L’Enlèvement au Sérail finit sa tournée par un voyage à Reims
Si la violence des passions de cette intrigue se cache pudiquement sous un voile de musique gracieuse et légère, la mise en scène tente ici de rendre son immédiateté par une transposition. Nous ne sommes plus dans l’Ispahan parfumé des Lettres Persanes, ni l’Alger sulfureux d’Angélique et le Sultan, mais à Vienne, en Autriche, dans les années 1930 avec l’atmosphère potentiellement étouffante et dangereuse d’un Cabaret sur arrière-fond de révolte politique, avec également des chorégraphies et danses joyeuses.
Ici, les Espagnols parlent espagnol (et allemand et italien), les Anglais parlent anglais (et allemand), et les Turcs parlent toutes les langues y compris la leur : un délice pour les spectateurs polyglottes, de constants "yo-yos" vers les sur-titres pour les autres et une grande complexité pour le jeune public, dans cette œuvre à moitié sans musique. Seul le Pasha parle français. Ces très rares moments dans la langue de Molière, récités de façon experte par le comédien Stéphane Mercoyrol, sont comme une petite récompense bien méritée. Dans ce Sprechrolle, rôle parlé, libéré des contraintes de la musique, Mercoyrol fait résonner toutes les langues comme si elles lui étaient maternelles, et à travers son souffle, par son corps qu'il maîtrise comme un acrobate de cirque, tout le drame paraît en lui profond et vrai, en contraste avec les artifices de la musique chantée qui l’entoure.
Katharine Dain, la vedette de la soirée dans le rôle de Konstanze, voluptueuse, vulnérable, expressive et radieuse dans sa robe rouge, chante presque toujours sur un ton bien frêle sur tout l’ambitus, sauf dans les notes suraiguës de son premier air, Ach ich liebte. Là, soudain, des diamants rebondissent dans la salle. La chanteuse n’est pourtant pas gâtée par la mise en scène, lorsqu'elle doit déployer son art les yeux bandés, enfermée dans une étroite cage alors que les "clients du cabaret" et leurs cigares remplissent la scène et la salle de nuages de fumée étouffant sa voix presque jusqu'au chuchotement. Son expression musicale est pourtant constamment remplie d’une émotion sincère et, même sur un fil de voix, les vocalises sont justes.
Elisa Cenni, électrique dans le rôle de Blonde, (ou Blondchen), énergique et confiante dans sa perruque bleue et mini-jupe, leste comme une ballerine en bottines aux talons hauts, commande l’énergie de toute la scène. Elle chante "Durch Zärtlichkeit und Schmeicheln" (Par tendresse et flatteries) en dansant avec les hanches, ce qui souligne joliment la musique. Elle appuie solidement sa voix, qui reste finement focalisée, au prix d’être un peu serrée dans les aigus.

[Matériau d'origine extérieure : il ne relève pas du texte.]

-- pv_equiv track=rewrite | github.com/mohammadfaiizan/ProjectI | DSA/Problem/Graph/04_Union_Find_DSU/952_Largest_Component_Size_by_Common_Factor.py | largestComponentSize_approach4_optimized_union_find
-- ===== SOURCE A (Python) =====
-- from typing import List
--
-- def largestComponentSize_approach4_optimized_union_find(nums: List[int]) -> int:
--     """
--     Approach 4: Optimized Union-Find with Factor Caching
--
--     Cache factors to avoid recomputation and optimize Union-Find.
--
--     Time: O(N * sqrt(M))
--     Space: O(N + F)
--     """
--     # Cache for memoizing prime factors
--     factor_cache = {}
--
--     def get_prime_factors_cached(n):
--         """Get prime factors with caching"""
--         if n in factor_cache:
--             return factor_cache[n]
--
--         original_n = n
--         factors = set()
--
--         # Check for factor 2
--         if n % 2 == 0:
--             factors.add(2)
--             while n % 2 == 0:
--                 n //= 2
--
--         # Check odd factors
--         i = 3
--         while i * i <= n:
--             if n % i == 0:
--                 factors.add(i)
--                 while n % i == 0:
--                     n //= i
--             i += 2
--
--         if n > 1:
--             factors.add(n)
--
--         factor_cache[original_n] = factors
--         return factors
--
--     # Union-Find with factor-based unions
--     parent = list(range(len(nums)))
--     size = [1] * len(nums)
--
--     def find(x):
--         if parent[x] != x:
--             parent[x] = find(parent[x])
--         return parent[x]
--
--     def union(x, y):
--         root_x, root_y = find(x), find(y)
--         if root_x == root_y:
--             return
--
--         if size[root_x] < size[root_y]:
--             root_x, root_y = root_y, root_x
--
--         parent[root_y] = root_x
--         size[root_x] += size[root_y]
--
--     # Map factors to first occurrence
--     factor_to_first = {}
--
--     for i, num in enumerate(nums):
--         prime_factors = get_prime_factors_cached(num)
--
--         for prime in prime_factors:
--             if prime in factor_to_first:
--                 union(i, factor_to_first[prime])
--             else:
--                 factor_to_first[prime] = i
--
--     # Find maximum component size
--     return max(size[find(i)] for i in range(len(nums)))
-- ===== SOURCE B (Python) =====
-- from typing import List
--
-- def largestComponentSize_approach4_optimized_union_find(nums: List[int]) -> int:
--     """
--     Alternative: merge components represented directly as sets of primes with a
--     member count, instead of a union-find over indices.
--     """
--     def prime_factors(n):
--         factors = set()
--         if n % 2 == 0:
--             factors.add(2)
--             while n % 2 == 0:
--                 n //= 2
--         i = 3
--         while i * i <= n:
--             if n % i == 0:
--                 factors.add(i)
--                 while n % i == 0:
--                     n //= i
--             i += 2
--         if n > 1:
--             factors.add(n)
--         return factors
--
--     comps = []            # list of (set_of_primes, member_count)
--     has_singleton = False
--     for num in nums:
--         primes = prime_factors(num)
--         if not primes:
--             has_singleton = True
--             continue
--         touching = [c for c in comps if any(p in c[0] for p in primes)]
--         rest = [c for c in comps if not any(p in c[0] for p in primes)]
--         merged, total = set(primes), 1
--         for ps, c in touching:
--             merged |= ps
--             total += c
--         comps = rest + [(merged, total)]
--     best = max((c for _, c in comps), default=0)
--     if has_singleton:
--         best = max(best, 1)
--     return best
-- ===== Notes on version B (the rewrite author's own statement) =====
-- stated objective: alternative
-- what changed: Replaces the index-keyed union-find (path compression, union by size, factor-to-first-index dict) by direct component merging: components are kept as (set-of-primes, member-count) pairs and each number merges every component that shares one of its prime factors; the same sqrt trial-division factorization is kept.
import Mathlib
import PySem

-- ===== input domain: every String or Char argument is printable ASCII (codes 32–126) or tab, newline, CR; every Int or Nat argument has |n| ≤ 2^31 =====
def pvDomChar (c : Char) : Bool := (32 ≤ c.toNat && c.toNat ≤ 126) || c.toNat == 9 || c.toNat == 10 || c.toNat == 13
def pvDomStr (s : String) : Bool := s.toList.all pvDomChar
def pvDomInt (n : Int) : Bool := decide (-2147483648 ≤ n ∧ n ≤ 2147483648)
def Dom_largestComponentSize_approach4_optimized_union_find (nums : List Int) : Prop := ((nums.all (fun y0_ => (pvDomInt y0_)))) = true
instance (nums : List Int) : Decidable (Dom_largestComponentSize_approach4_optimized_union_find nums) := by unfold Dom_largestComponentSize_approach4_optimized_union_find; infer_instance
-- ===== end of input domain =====

-- B replaces the index-keyed union-find (path compression, union by size) by direct merging of
-- components kept as (set-of-primes, member-count) pairs; same sqrt trial-division factorization.
-- Not faster; a structurally different algorithm.

-- ===== PORT A =====
-- shared factorization helpers ('while n % p == 0: n //= p' etc., with enough fuel to be exact
-- for every n != 0; on n = 0 the Python loops forever, which Pre_ excludes)
def pvDivOut (fuel : Nat) (p n : Int) : Int :=
  match fuel with
  | 0 => n
  | f+1 => if PySem.Int.mod n p = 0 then pvDivOut f p (PySem.Int.floordiv n p) else n

def pvOddLoop (fuel : Nat) (i n : Int) (acc : PySem.Set Int) : PySem.Set Int × Int :=
  match fuel with
  | 0 => (acc, n)
  | f+1 =>
    if i * i ≤ n then
      if PySem.Int.mod n i = 0 then
        pvOddLoop f (i+2) (pvDivOut (n.natAbs + 1) i n) (PySem.Set.add acc i)
      else pvOddLoop f (i+2) n acc
    else (acc, n)

def pvFactors (n0 : Int) : PySem.Set Int :=
  let st :=
    if PySem.Int.mod n0 2 = 0 then (PySem.Set.add PySem.Set.empty 2, pvDivOut (n0.natAbs + 1) 2 n0)
    else (PySem.Set.empty, n0)
  let st2 := pvOddLoop (st.2.natAbs + 2) 3 st.2 st.1
  if 1 < st2.2 then PySem.Set.add st2.1 st2.2 else st2.1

Jeune ténor malgache, Blaise Rantoanina chante le rôle de Belmont d’une voix très légère, avec souplesse et douceur, sincérité et une grande expressivité musicale. Il lui manque encore le développement de tous les résonateurs pour un son plus projeté, plus appuyé, plus vibré. Dans le rôle de Pedrillo, César Arrieta appuie en revanche solidement la voix, claire et projetée dans tous les recoins de la salle, dans le chant comme dans le dialogue, en allemand, en italien comme en espagnol. Théâtralement délicieux, portant ses pantalons bouffants de Turc aussi bien que la robe étincelante de diva barbue pour son duo avec Blondchen, Nils Gustén n'est vocalement pas la basse profonde requise pour le rôle d'Osmin, les graves abyssaux manquant de menace.
La direction musicale de Roberto Forés Veses est remarquée pour ses gestes expressifs. Veses semble très attentif et sensible aux chanteurs, dans le style italien : les mains et le regard levés haut, il paraît diriger de mémoire, souplement, tout en menant des tempi énergiques, toujours vers l'avant. La fosse suit avec allégresse, notamment les soli enchanteurs du violon, du violoncelle et de la flûte.
Ce Sérail populaire se referme sur un rythme enlevé et un public ravi.